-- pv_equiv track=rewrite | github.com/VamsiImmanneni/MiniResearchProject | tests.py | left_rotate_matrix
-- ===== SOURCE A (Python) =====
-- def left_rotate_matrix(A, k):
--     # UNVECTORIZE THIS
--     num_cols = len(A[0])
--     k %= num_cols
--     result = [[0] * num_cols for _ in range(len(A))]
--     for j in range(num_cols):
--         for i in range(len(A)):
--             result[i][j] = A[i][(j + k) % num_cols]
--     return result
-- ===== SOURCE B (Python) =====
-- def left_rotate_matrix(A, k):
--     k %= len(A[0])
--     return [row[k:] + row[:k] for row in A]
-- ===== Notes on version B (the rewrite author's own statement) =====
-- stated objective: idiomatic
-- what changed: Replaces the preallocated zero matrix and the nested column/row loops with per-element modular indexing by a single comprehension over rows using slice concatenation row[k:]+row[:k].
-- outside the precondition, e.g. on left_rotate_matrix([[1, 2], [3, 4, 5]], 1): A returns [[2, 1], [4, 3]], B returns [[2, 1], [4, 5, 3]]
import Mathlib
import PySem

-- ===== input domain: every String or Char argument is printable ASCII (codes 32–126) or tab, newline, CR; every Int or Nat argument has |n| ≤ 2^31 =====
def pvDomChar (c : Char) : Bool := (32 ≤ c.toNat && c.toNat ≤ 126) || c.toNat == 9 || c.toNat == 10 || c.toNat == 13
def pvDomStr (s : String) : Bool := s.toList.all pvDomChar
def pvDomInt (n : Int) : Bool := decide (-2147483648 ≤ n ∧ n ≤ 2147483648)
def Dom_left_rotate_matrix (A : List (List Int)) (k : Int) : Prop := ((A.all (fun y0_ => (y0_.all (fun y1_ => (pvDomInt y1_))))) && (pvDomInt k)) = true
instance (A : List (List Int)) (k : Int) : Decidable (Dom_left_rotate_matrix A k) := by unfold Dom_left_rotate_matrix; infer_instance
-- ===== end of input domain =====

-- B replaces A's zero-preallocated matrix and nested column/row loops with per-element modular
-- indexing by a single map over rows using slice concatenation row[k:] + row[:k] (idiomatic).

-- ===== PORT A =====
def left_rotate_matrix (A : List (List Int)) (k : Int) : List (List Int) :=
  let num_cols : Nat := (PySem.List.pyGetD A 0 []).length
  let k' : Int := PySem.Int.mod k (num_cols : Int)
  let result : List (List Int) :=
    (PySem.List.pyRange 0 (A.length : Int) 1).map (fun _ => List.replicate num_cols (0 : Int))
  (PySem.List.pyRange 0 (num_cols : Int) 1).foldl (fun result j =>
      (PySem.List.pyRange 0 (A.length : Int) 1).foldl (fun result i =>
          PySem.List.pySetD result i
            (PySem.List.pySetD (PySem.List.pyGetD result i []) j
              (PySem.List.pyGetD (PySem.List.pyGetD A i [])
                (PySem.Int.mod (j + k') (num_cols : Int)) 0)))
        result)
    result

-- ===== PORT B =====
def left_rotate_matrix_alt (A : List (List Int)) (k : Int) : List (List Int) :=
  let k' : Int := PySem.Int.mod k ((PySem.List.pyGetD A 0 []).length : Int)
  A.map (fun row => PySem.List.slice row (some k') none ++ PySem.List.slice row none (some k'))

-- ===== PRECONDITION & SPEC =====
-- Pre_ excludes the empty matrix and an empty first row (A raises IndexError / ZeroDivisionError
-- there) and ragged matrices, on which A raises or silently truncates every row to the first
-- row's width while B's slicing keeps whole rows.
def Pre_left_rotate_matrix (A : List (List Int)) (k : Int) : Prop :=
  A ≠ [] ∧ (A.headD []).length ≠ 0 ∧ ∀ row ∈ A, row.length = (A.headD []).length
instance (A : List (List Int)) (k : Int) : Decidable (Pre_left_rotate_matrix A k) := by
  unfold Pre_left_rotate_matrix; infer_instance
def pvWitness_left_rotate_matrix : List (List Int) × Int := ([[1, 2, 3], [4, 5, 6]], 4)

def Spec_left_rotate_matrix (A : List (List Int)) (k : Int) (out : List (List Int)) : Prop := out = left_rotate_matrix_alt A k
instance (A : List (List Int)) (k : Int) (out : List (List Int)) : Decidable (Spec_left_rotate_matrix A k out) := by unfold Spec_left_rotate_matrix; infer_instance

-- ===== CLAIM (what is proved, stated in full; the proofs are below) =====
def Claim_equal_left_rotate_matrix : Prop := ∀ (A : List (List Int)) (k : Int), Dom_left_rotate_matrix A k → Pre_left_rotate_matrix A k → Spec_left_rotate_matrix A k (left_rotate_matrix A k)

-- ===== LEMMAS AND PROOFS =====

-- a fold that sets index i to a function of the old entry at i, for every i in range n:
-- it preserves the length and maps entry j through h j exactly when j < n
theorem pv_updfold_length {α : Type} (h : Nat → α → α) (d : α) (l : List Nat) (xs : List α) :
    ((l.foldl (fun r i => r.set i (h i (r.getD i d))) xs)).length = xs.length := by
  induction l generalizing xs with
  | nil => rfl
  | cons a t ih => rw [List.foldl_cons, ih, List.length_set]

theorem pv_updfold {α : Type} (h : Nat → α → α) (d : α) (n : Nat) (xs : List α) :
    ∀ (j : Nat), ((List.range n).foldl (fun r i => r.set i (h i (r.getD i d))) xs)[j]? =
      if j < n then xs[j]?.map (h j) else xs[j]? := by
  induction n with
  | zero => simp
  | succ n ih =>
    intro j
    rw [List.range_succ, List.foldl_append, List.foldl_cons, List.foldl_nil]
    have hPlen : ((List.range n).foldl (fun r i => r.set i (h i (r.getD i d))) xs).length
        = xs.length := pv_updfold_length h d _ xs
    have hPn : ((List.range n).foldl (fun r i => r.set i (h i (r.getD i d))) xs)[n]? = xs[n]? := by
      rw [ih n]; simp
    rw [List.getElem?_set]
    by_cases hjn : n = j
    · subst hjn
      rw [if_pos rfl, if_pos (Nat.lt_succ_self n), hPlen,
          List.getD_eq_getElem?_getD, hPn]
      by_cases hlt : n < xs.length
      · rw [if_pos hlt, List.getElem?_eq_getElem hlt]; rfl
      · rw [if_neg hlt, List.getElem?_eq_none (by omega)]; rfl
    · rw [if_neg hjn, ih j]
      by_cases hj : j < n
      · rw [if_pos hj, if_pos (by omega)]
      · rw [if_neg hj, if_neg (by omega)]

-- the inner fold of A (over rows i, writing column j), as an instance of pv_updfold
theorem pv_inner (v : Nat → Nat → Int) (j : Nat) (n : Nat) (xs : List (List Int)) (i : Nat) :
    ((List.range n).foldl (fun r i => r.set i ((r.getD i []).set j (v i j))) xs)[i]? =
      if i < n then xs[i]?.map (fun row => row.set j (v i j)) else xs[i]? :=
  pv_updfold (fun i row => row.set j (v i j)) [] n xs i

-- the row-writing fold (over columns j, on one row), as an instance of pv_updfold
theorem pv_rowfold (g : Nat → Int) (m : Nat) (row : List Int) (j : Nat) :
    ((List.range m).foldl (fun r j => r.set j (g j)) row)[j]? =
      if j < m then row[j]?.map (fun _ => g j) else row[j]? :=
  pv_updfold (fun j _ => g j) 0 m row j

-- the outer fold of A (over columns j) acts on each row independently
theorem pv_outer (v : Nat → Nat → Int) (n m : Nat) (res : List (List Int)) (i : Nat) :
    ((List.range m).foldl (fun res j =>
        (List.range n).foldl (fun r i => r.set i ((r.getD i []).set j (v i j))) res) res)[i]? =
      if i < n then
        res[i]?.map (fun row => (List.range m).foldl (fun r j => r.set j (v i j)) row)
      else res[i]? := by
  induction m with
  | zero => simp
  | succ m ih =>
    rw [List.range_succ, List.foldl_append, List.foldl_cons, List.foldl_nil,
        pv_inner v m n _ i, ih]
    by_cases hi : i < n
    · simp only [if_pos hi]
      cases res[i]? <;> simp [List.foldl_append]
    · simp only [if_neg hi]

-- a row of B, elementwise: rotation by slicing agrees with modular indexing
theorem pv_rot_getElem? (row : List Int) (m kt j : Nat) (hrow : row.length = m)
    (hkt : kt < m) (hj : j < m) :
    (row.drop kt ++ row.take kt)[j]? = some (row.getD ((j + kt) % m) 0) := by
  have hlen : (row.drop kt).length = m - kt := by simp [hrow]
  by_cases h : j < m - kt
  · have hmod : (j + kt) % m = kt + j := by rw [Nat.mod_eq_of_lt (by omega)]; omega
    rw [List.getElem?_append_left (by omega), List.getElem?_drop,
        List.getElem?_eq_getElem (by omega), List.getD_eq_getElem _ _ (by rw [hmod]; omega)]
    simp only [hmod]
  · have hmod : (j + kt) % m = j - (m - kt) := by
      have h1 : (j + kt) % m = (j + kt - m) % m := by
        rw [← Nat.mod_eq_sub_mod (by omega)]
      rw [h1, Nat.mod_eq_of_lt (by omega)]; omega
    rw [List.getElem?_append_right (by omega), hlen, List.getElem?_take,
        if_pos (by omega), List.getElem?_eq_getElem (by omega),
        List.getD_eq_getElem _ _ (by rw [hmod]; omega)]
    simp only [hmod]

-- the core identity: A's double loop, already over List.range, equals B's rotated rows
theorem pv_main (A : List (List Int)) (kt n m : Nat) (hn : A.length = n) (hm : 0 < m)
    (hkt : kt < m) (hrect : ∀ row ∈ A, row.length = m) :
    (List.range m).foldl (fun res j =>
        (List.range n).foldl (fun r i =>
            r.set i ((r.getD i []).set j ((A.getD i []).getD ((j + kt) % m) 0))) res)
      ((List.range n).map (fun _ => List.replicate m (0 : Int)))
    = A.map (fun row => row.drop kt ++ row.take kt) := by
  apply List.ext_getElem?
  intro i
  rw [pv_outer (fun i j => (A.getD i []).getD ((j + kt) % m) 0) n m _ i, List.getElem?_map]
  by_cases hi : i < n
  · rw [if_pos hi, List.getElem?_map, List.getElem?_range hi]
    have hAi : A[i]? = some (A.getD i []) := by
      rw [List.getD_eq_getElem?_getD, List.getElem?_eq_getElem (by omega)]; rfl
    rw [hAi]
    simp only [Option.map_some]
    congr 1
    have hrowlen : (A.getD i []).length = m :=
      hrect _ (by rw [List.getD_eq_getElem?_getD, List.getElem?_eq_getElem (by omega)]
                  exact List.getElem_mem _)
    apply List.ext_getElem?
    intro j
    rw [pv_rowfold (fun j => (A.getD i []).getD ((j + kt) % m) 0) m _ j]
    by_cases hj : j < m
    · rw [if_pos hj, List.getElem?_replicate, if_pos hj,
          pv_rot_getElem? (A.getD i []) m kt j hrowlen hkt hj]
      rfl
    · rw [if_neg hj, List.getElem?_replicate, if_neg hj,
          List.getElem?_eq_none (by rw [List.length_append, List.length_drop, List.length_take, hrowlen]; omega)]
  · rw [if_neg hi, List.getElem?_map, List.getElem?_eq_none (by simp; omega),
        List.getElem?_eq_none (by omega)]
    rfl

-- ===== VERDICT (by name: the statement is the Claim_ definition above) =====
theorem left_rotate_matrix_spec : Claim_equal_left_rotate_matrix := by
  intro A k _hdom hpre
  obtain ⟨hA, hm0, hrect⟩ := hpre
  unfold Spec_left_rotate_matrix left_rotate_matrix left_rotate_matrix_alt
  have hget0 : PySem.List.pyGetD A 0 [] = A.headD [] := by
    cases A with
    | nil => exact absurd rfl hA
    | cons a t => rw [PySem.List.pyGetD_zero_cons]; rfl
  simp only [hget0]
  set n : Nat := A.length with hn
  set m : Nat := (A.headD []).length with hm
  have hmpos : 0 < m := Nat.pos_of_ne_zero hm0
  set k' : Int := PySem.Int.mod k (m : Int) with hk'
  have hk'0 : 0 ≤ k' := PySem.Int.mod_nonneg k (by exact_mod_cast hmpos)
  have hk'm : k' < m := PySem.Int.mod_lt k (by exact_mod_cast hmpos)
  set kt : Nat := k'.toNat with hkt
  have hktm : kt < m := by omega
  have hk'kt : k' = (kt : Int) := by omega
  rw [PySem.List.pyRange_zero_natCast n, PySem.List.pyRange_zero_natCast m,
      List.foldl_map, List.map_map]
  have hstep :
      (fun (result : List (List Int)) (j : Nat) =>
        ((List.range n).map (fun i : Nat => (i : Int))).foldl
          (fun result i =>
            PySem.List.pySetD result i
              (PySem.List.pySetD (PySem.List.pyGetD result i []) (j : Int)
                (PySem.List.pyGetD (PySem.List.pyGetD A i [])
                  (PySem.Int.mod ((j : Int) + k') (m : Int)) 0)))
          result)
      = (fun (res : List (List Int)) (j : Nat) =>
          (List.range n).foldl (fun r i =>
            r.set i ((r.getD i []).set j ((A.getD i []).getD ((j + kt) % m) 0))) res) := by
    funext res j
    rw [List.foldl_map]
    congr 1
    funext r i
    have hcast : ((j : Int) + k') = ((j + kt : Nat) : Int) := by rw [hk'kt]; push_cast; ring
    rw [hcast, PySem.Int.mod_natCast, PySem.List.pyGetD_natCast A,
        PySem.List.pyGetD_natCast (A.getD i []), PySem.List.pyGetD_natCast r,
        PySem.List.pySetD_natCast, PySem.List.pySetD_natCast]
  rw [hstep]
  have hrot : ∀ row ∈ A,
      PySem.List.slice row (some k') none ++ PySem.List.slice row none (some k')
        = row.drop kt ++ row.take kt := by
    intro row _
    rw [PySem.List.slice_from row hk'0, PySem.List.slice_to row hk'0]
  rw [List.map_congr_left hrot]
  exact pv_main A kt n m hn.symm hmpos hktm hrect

▸ **INSTRUCTIONS FOR THE TASK**
Show the lines above with "loops".

▸ **REPLY**
-- what changed: Replaces the preallocated zero matrix and the nested column/row loops with per-element modular indexing by a single comprehension over rows using slice concatenation row[k:]+row[:k].
-- B replaces A's zero-preallocated matrix and nested column/row loops with per-element modular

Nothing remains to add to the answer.